And here is where the downfall of stats, past or present, play in. They tell us what he has done. They may even hint at what he will do in the future. However, very few of you will lay much of value on a prediction of how he will do in the future. And, those that might, won’t likely do so on his box-score statistics.
Williams, who has started twice against the Cubs this season, is a good MLB pitcher. His hits against have dropped from 8.7 per nine in 2017, to 7.7 per nine this season. His walks were a bit over three in 2017. Now, they’re a bit under three in 2018. However, for a various number of reasons, many likely consider Williams rather dismissively, even though he is a good pitcher. After a shut-down outing against the Brewers on Sunday, his H/9 and BB/9 are down to 7.6 and 2.9. Nonetheless, if he stifles the Cubs next week, many fans would grumble about getting shut down by a nobody.
Baseball statistics for 2018 won’t tell how good Williams will be next season. Baseball statistics are really poor at that. The numbers don’t tell how well a player will do into the future. The player’s performance in the future will, most likely, combine with health and luck. Which is the downfall of “Fan A’s stats” or “Fan B’s stats.” “Next year’s numbers” tell who a team should acquire next season, not last year’s.
“But, executives have better stats than you know about. They are more predictive than what we know about.”
And, still, the free-agent contracts offered next offseason will likely completely whiff on the statistical expectations of quite a few free agents. Both ways. Which will continue to bristle rather poorly with many of the older baseball fans, who think players shouldn’t get paid that much. Especially when they don’t perform well.
Miles Mikolas was grossly underpaid. A few others, less so.
As much as you think the different assessments of statlines don’t strike up animosity between fans, they do. They will continue to. Because fans believe what they believe, and dismiss non-believers as fools. On both sides.
Each side prioritizes the numbers they prefer, and can be belligerent with “non-believers.” They think their numbers tell them something. Whereas, in reality, most of the numbers either sides rely on are a bit of rubbish for the future. Every year, people are scratching their heads on why this guy is doing so well, and that guy isn’t.
It’s because baseball numbers continue to lie just regularly enough to be of very limited value. If you guess numbers for players into the future, you’ll get a few correct, and quite a few wrong. Because numbers in baseball don’t work that way, and rarely have.

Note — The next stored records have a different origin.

-- pv_equiv track=rewrite | github.com/MarioCDiazE/consolidacion3 | separar_nombres.py | separar_grupos
-- ===== SOURCE A (Python) =====
-- def separar_grupos(nombres):
--     magos = []
--     cientificos = []
--     otros = []
--
--     for nombre in nombres:
--         if nombre in ['Harry Houdini', 'David Blaine', 'Teller']:
--             magos.append(nombre)
--         elif nombre in ['Newton', 'Hawking', 'Einstein']:
--             cientificos.append(nombre)
--         else:
--             otros.append(nombre)
--
--     return magos, cientificos, otros
-- ===== SOURCE B (Python) =====
-- MAGOS = {'Harry Houdini', 'David Blaine', 'Teller'}
-- CIENTIFICOS = {'Newton', 'Hawking', 'Einstein'}
--
-- def separar_grupos(nombres):
--     magos = [n for n in nombres if n in MAGOS]
--     cientificos = [n for n in nombres if n in CIENTIFICOS]
--     otros = [n for n in nombres if n not in MAGOS and n not in CIENTIFICOS]
--     return magos, cientificos, otros
-- ===== Notes on version B (the rewrite author's own statement) =====
-- stated objective: idiomatic
-- what changed: Replaces the single interleaved dispatch loop with three independent filtered passes (list comprehensions) over the input, one per output group.
import Mathlib
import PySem

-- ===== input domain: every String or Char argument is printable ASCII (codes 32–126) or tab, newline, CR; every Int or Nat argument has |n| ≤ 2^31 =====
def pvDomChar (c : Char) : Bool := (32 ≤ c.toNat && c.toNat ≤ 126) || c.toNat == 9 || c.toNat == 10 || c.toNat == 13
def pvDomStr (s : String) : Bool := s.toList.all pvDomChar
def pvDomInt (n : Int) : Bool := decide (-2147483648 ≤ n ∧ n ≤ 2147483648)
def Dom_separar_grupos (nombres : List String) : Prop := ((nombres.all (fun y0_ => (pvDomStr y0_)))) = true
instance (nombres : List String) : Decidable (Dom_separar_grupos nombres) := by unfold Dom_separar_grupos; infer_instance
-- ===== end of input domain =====

-- ===== PORT A =====
-- fold over the input carrying (magos, cientificos, otros), as A's single loop does
def separar_grupos (nombres : List String) : List String × List String × List String :=
  nombres.foldl (fun st nombre =>
    if nombre ∈ ["Harry Houdini", "David Blaine", "Teller"] then
      (st.1 ++ [nombre], st.2.1, st.2.2)
    else if nombre ∈ ["Newton", "Hawking", "Einstein"] then
      (st.1, st.2.1 ++ [nombre], st.2.2)
    else
      (st.1, st.2.1, st.2.2 ++ [nombre])) ([], [], [])

-- ===== PORT B =====
-- B: three independent filtered passes over the input (one comprehension per group); idiomatic decomposition, same cost
def pvMagos : PySem.Set String := PySem.Set.ofList ["Harry Houdini", "David Blaine", "Teller"]
def pvCientificos : PySem.Set String := PySem.Set.ofList ["Newton", "Hawking", "Einstein"]

def separar_grupos_alt (nombres : List String) : List String × List String × List String :=
  (nombres.filter (fun n => n ∈ pvMagos),
   nombres.filter (fun n => n ∈ pvCientificos),
   nombres.filter (fun n => ¬ n ∈ pvMagos ∧ ¬ n ∈ pvCientificos))

-- ===== PRECONDITION & SPEC =====
def Spec_separar_grupos (nombres : List String) (out : List String × List String × List String) : Prop := out = separar_grupos_alt nombres
instance (nombres : List String) (out : List String × List String × List String) : Decidable (Spec_separar_grupos nombres out) := by unfold Spec_separar_grupos; infer_instance

-- ===== CLAIM (what is proved, stated in full; the proofs are below) =====
def Claim_equal_separar_grupos : Prop := ∀ (nombres : List String), Dom_separar_grupos nombres → Spec_separar_grupos nombres (separar_grupos nombres)

-- ===== LEMMAS AND PROOFS =====
theorem pvMagos_eq : pvMagos = ["Harry Houdini", "David Blaine", "Teller"] := by decide
theorem pvCientificos_eq : pvCientificos = ["Newton", "Hawking", "Einstein"] := by decide

-- invariant of A's fold: continuing from accumulated state appends the three filters of the rest
theorem separar_grupos_foldl (nombres : List String) (m c o : List String) :
    nombres.foldl (fun st nombre =>
      if nombre ∈ ["Harry Houdini", "David Blaine", "Teller"] then
        (st.1 ++ [nombre], st.2.1, st.2.2)
      else if nombre ∈ ["Newton", "Hawking", "Einstein"] then
        (st.1, st.2.1 ++ [nombre], st.2.2)
      else
        (st.1, st.2.1, st.2.2 ++ [nombre])) (m, c, o)
    = (m ++ nombres.filter (fun n => n ∈ pvMagos),
       c ++ nombres.filter (fun n => n ∈ pvCientificos),
       o ++ nombres.filter (fun n => ¬ n ∈ pvMagos ∧ ¬ n ∈ pvCientificos)) := by
  induction nombres generalizing m c o with
  | nil => simp
  | cons x xs ih =>
    simp only [List.foldl_cons, List.filter_cons, pvMagos_eq, pvCientificos_eq]
    by_cases hm : x ∈ (["Harry Houdini", "David Blaine", "Teller"] : List String)
    · rw [if_pos hm, ih]
      simp only [List.mem_cons, List.not_mem_nil, or_false] at hm
      rcases hm with h|h|h <;> subst h <;> simp [pvMagos_eq, pvCientificos_eq]
    · rw [if_neg hm]
      by_cases hc : x ∈ (["Newton", "Hawking", "Einstein"] : List String)
      · rw [if_pos hc, ih]
        simp [pvMagos_eq, pvCientificos_eq, hm, hc]
      · rw [if_neg hc, ih]
        simp [pvMagos_eq, pvCientificos_eq, hm, hc]

-- ===== VERDICT (by name: the statement is the Claim_ definition above) =====
theorem separar_grupos_spec : Claim_equal_separar_grupos := by
  intro nombres _
  unfold Spec_separar_grupos separar_grupos separar_grupos_alt
  rw [separar_grupos_foldl]
  simp
-- pv_equiv track=rewrite | github.com/eugenebireta/biretos-automation | scripts/rescue_tiny_photos.py | _channel_yield
-- ===== SOURCE A (Python) =====
-- def _channel_yield(outcomes: list[dict]) -> dict:
--     from collections import defaultdict
--     by_channel: dict[str, list[str]] = defaultdict(list)
--     for oc in outcomes:
--         ch = oc.get("channel_used") or "none"
--         by_channel[ch].append(oc["outcome"])
--     return {
--         ch: {
--             "total": len(codes),
--             "rescued": sum(1 for c in codes if c in ("rescued_good", "rescued_but_small")),
--         }
--         for ch, codes in sorted(by_channel.items())
--     }
-- ===== SOURCE B (Python) =====
-- def _channel_yield(outcomes: list[dict]) -> dict:
--     channels = sorted({oc.get("channel_used") or "none" for oc in outcomes})
--     result = {}
--     for ch in channels:
--         total = 0
--         rescued = 0
--         for oc in outcomes:
--             if (oc.get("channel_used") or "none") == ch:
--                 total += 1
--                 if oc["outcome"] in ("rescued_good", "rescued_but_small"):
--                     rescued += 1
--         result[ch] = {"total": total, "rescued": rescued}
--     return result
-- ===== Notes on version B (the rewrite author's own statement) =====
-- stated objective: alternative
-- what changed: B drops A's grouping dict entirely: it first computes the sorted set of distinct channels, then for each channel makes one counting scan over the outcomes, maintaining integer total/rescued counters instead of per-channel lists of codes.
import Mathlib
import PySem

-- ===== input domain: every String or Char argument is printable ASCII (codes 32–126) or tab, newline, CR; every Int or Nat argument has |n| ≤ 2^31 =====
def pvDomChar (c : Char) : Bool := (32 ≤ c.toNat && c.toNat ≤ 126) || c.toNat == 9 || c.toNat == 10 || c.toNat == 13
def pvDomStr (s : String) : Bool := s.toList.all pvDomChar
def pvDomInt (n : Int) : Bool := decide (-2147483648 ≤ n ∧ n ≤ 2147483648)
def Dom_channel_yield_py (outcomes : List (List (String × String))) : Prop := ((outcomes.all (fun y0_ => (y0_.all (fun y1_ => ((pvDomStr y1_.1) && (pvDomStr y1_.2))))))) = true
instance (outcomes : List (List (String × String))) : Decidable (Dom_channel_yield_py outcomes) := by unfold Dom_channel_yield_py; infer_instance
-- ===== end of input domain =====

-- B drops A's grouping dict: it sorts the set of distinct channels first and then counts
-- total/rescued for each channel by a dedicated scan over the outcomes (objective: alternative).

-- ===== PORT A =====
-- `sorted(by_channel.items())` compares (str, list[str]) tuples; the keys of a dict are
-- distinct, so the comparison never reaches the second component and sorting by the key
-- (·.1) is exact.
def channel_yield_py (outcomes : List (List (String × String))) : List (String × List (String × Int)) :=
  let by_channel : PySem.Dict String (List String) :=
    outcomes.foldl (fun d oc =>
      let ch := match (PySem.Dict.mk oc).get? "channel_used" with
        | none => "none"
        | some s => if s == "" then "none" else s
      -- oc["outcome"]: get? = none is a KeyError, excluded by Pre_; the default "" is unreachable there
      d.modify ch [] (fun codes => codes ++ [((PySem.Dict.mk oc).get? "outcome").getD ""]))
      PySem.Dict.empty
  (PySem.List.sorted by_channel.items (fun p => p.1) false).map
    (fun p => (p.1,
      [("total", (p.2.length : Int)),
       ("rescued", p.2.foldl (fun acc c =>
          if c == "rescued_good" || c == "rescued_but_small" then acc + 1 else acc) (0 : Int))]))

-- ===== PORT B =====
-- (oc.get("channel_used") or "none"), as B computes it in both of its loops
def pvChB (oc : List (String × String)) : String :=
  match (PySem.Dict.mk oc).get? "channel_used" with
  | none => "none"
  | some s => if s == "" then "none" else s

-- B's inner counting scan for one channel: (total, rescued).
-- oc["outcome"]: get? = none is a KeyError, excluded by Pre_; the default "" is unreachable there
def pvCountB (outcomes : List (List (String × String))) (ch : String) : Int × Int :=
  outcomes.foldl (fun tr oc =>
    if pvChB oc == ch then
      (tr.1 + 1,
       tr.2 + (if ((PySem.Dict.mk oc).get? "outcome").getD "" == "rescued_good"
                  || ((PySem.Dict.mk oc).get? "outcome").getD "" == "rescued_but_small"
               then 1 else 0))
    else tr) ((0 : Int), (0 : Int))

def channel_yield_py_alt (outcomes : List (List (String × String))) : List (String × List (String × Int)) :=
  let channels := PySem.List.sorted (PySem.Set.ofList (outcomes.map pvChB)) (fun x => x) false
  (channels.foldl (fun (res : PySem.Dict String (List (String × Int))) ch =>
      let tr := pvCountB outcomes ch
      res.insert ch [("total", tr.1), ("rescued", tr.2)]) PySem.Dict.empty).items

-- ===== PRECONDITION & SPEC =====
-- Pre_ excludes exactly the inputs where oc["outcome"] raises KeyError in A (and in B).
def Pre_channel_yield_py (outcomes : List (List (String × String))) : Prop :=
  ∀ oc ∈ outcomes, ((PySem.Dict.mk oc).get? "outcome").isSome = true
instance (outcomes : List (List (String × String))) : Decidable (Pre_channel_yield_py outcomes) := by unfold Pre_channel_yield_py; infer_instance
def pvWitness_channel_yield_py : (List (List (String × String))) :=
  [[("outcome", "rescued_good"), ("channel_used", "tg")], [("outcome", "failed")]]

def Spec_channel_yield_py (outcomes : List (List (String × String))) (out : List (String × List (String × Int))) : Prop := out = channel_yield_py_alt outcomes
instance (outcomes : List (List (String × String))) (out : List (String × List (String × Int))) : Decidable (Spec_channel_yield_py outcomes out) := by unfold Spec_channel_yield_py; infer_instance

-- ===== CLAIM (what is proved, stated in full; the proofs are below) =====
def Claim_equal_channel_yield_py : Prop := ∀ (outcomes : List (List (String × String))), Dom_channel_yield_py outcomes → Pre_channel_yield_py outcomes → Spec_channel_yield_py outcomes (channel_yield_py outcomes)

-- ===== LEMMAS AND PROOFS =====

def pvOut (oc : List (String × String)) : String :=
  ((PySem.Dict.mk oc).get? "outcome").getD ""

def pvResc (oc : List (String × String)) : Bool :=
  pvOut oc == "rescued_good" || pvOut oc == "rescued_but_small"

-- A's grouping dict, with the projected (key, code) pairs pulled out of the loop
def pvL1 (outcomes : List (List (String × String))) : List (String × String) :=
  outcomes.map (fun oc => (pvChB oc, pvOut oc))

def pvDA (outcomes : List (List (String × String))) : PySem.Dict String (List String) :=
  (pvL1 outcomes).foldl (fun d p => d.modify p.1 [] (fun codes => codes ++ [p.2])) PySem.Dict.empty

theorem pv_A_eq (outcomes : List (List (String × String))) :
    channel_yield_py outcomes =
      (PySem.List.sorted (pvDA outcomes).items (fun p => p.1) false).map
        (fun p => (p.1,
          [("total", (p.2.length : Int)),
           ("rescued", p.2.foldl (fun acc c =>
              if c == "rescued_good" || c == "rescued_but_small" then acc + 1 else acc) (0 : Int))])) := by
  simp only [channel_yield_py, pvDA, pvL1]
  rw [List.foldl_map]
  rfl

theorem pv_keysA (outcomes : List (List (String × String))) :
    (pvDA outcomes).keys = PySem.Set.ofList (outcomes.map pvChB) := by
  simp only [pvDA]
  rw [PySem.Dict.keys_foldl_modify_key (pvL1 outcomes) (fun p => p.1) [] (fun _ p => (fun codes => codes ++ [p.2]))]
  simp only [pvL1, List.map_map, Function.comp_def]
  rfl

theorem pv_nodupA (outcomes : List (List (String × String))) : (pvDA outcomes).keys.Nodup := by
  simp only [pvDA]
  exact PySem.Dict.nodup_keys_foldl_modify_key (pvL1 outcomes) (fun p => p.1) []
    (fun _ p => fun codes => codes ++ [p.2]) PySem.Dict.empty PySem.Dict.nodup_keys_empty

theorem pv_sorted_items {ν : Type} (d : PySem.Dict String ν) (hnd : d.keys.Nodup) (dflt : ν) :
    PySem.List.sorted d.items (fun p => p.1) false =
      (PySem.List.sorted d.keys (fun x => x) false).map (fun k => (k, d.getD k dflt)) := by
  apply PySem.List.sorted_eq_of_perm_of_pairwise_lt
  · rw [PySem.Dict.items_eq_map_keys d hnd dflt]
    exact (PySem.List.sorted_perm d.keys (fun x => x) false).map _
  · rw [List.pairwise_map]
    have hle := PySem.List.sorted_pairwise d.keys (fun x => x)
    have hnd' : (PySem.List.sorted d.keys (fun x => x) false).Nodup :=
      ((PySem.List.sorted_perm d.keys (fun x => x) false).nodup_iff).mpr hnd
    exact (hle.and hnd').imp (fun h => lt_of_le_of_ne h.1 h.2)

-- B's downward pass: the loop over sorted fresh keys builds its dict items by appending
theorem pv_B_eq (outcomes : List (List (String × String))) :
    channel_yield_py_alt outcomes =
      (PySem.List.sorted (PySem.Set.ofList (outcomes.map pvChB)) (fun x => x) false).map
        (fun ch => (ch, [("total", (pvCountB outcomes ch).1), ("rescued", (pvCountB outcomes ch).2)])) := by
  simp only [channel_yield_py_alt]
  rw [PySem.Dict.items_foldl_insert_fresh
    (l := PySem.List.sorted (PySem.Set.ofList (outcomes.map pvChB)) (fun x => x) false)
    (k := fun ch => ch)
    (v := fun ch => [("total", (pvCountB outcomes ch).1), ("rescued", (pvCountB outcomes ch).2)])
    (d := PySem.Dict.empty)
    (fun a _ => PySem.Dict.contains_empty a)
    (by
      simpa using (PySem.List.sorted_perm (PySem.Set.ofList (outcomes.map pvChB))
        (fun x => x) false).nodup_iff.mpr (PySem.Set.nodup_ofList _))]
  simp [PySem.Dict.empty]

-- B's counting scan as two countPs
theorem pv_countB (outcomes : List (List (String × String))) (ch : String) :
    pvCountB outcomes ch =
      ((outcomes.countP (fun oc => pvChB oc == ch) : Int),
       (outcomes.countP (fun oc => pvChB oc == ch && pvResc oc) : Int)) := by
  simp only [pvCountB, pvResc, pvOut]
  suffices h : ∀ (l : List (List (String × String))) (tr : Int × Int),
      l.foldl (fun tr oc =>
        if pvChB oc == ch then
          (tr.1 + 1,
           tr.2 + (if ((PySem.Dict.mk oc).get? "outcome").getD "" == "rescued_good"
                      || ((PySem.Dict.mk oc).get? "outcome").getD "" == "rescued_but_small"
                   then 1 else 0))
        else tr) tr
      = (tr.1 + (l.countP (fun oc => pvChB oc == ch) : Int),
         tr.2 + (l.countP (fun oc => pvChB oc == ch
            && (((PySem.Dict.mk oc).get? "outcome").getD "" == "rescued_good"
             || ((PySem.Dict.mk oc).get? "outcome").getD "" == "rescued_but_small")) : Int)) by
    simpa using h outcomes (0, 0)
  intro l
  induction l with
  | nil => simp
  | cons oc l ih =>
    intro tr
    rw [List.foldl_cons, ih, List.countP_cons, List.countP_cons]
    by_cases hch : (pvChB oc == ch) = true
    · by_cases hr : (((PySem.Dict.mk oc).get? "outcome").getD "" == "rescued_good"
             || ((PySem.Dict.mk oc).get? "outcome").getD "" == "rescued_but_small") = true <;>
        · simp only [hch, hr, if_true, Bool.and_false, Bool.and_true, Prod.mk.injEq]
          constructor <;> push_cast <;> ring
    · have hch' : (pvChB oc == ch) = false := Bool.eq_false_iff.mpr hch
      simp [hch']

theorem pv_main (outcomes : List (List (String × String))) :
    channel_yield_py outcomes = channel_yield_py_alt outcomes := by
  rw [pv_A_eq, pv_B_eq,
      pv_sorted_items (pvDA outcomes) (pv_nodupA outcomes) [],
      pv_keysA, List.map_map]
  apply List.map_congr_left
  intro k _
  simp only [Function.comp, pvDA, pv_countB]
  rw [PySem.Dict.getD_foldl_modify_append, PySem.Dict.getD_empty]
  simp only [pvL1, List.filter_map, List.map_map,
    PySem.List.foldl_if_add_one, Function.comp_def, List.nil_append,
    List.length_map, List.countP_eq_length_filter, pvResc, zero_add]
  have hsw :
      List.filter (fun a => (pvOut a == "rescued_good" || pvOut a == "rescued_but_small")
          && (pvChB a == k)) outcomes
        = List.filter (fun a => (pvChB a == k)
          && (pvOut a == "rescued_good" || pvOut a == "rescued_but_small")) outcomes :=
    List.filter_congr (fun oc _ => by rw [Bool.and_comm])
  rw [List.filter_filter, hsw]

-- ===== VERDICT =====
theorem channel_yield_py_spec : Claim_equal_channel_yield_py := by
  intro outcomes _ _
  exact pv_main outcomes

The sooner we realize that stats shouldn’t be used to alienate people from the sport, whether they’re older or younger fans, the better off we’ll be. Numbers lie, like always. Not always, but often enough. Which is why people are always trying to discover new numbers that will better encapsulate baseball, And they won’t be very good at predicting, either. If someone values wins or OPS+, let them. That falls under being civil.
Some player traits, like zone command, or committing themselves to improving, are quite predictive. Sometimes, some of these can be located statistically. However, such to the extent that those numbers are pointed out in an inconvenient situation to a statistical aficionado, will they back the numbers? Or their own pre-conceived notions? (Mikolas.)
Whereas, if you want to tell me how well Trevor Williams will perform in 2019, and have reasons to back it up, I’d very much enjoy learning the predictive nature of baseball. Yes, Fielding Independent Pitching (FIP) is better than ERA at predicting the future. However, if teams are good at predicting the future, why didn’t Williams get traded for a whole lot more than the Marlins received? Because baseball numbers lie, and information is often incomplete.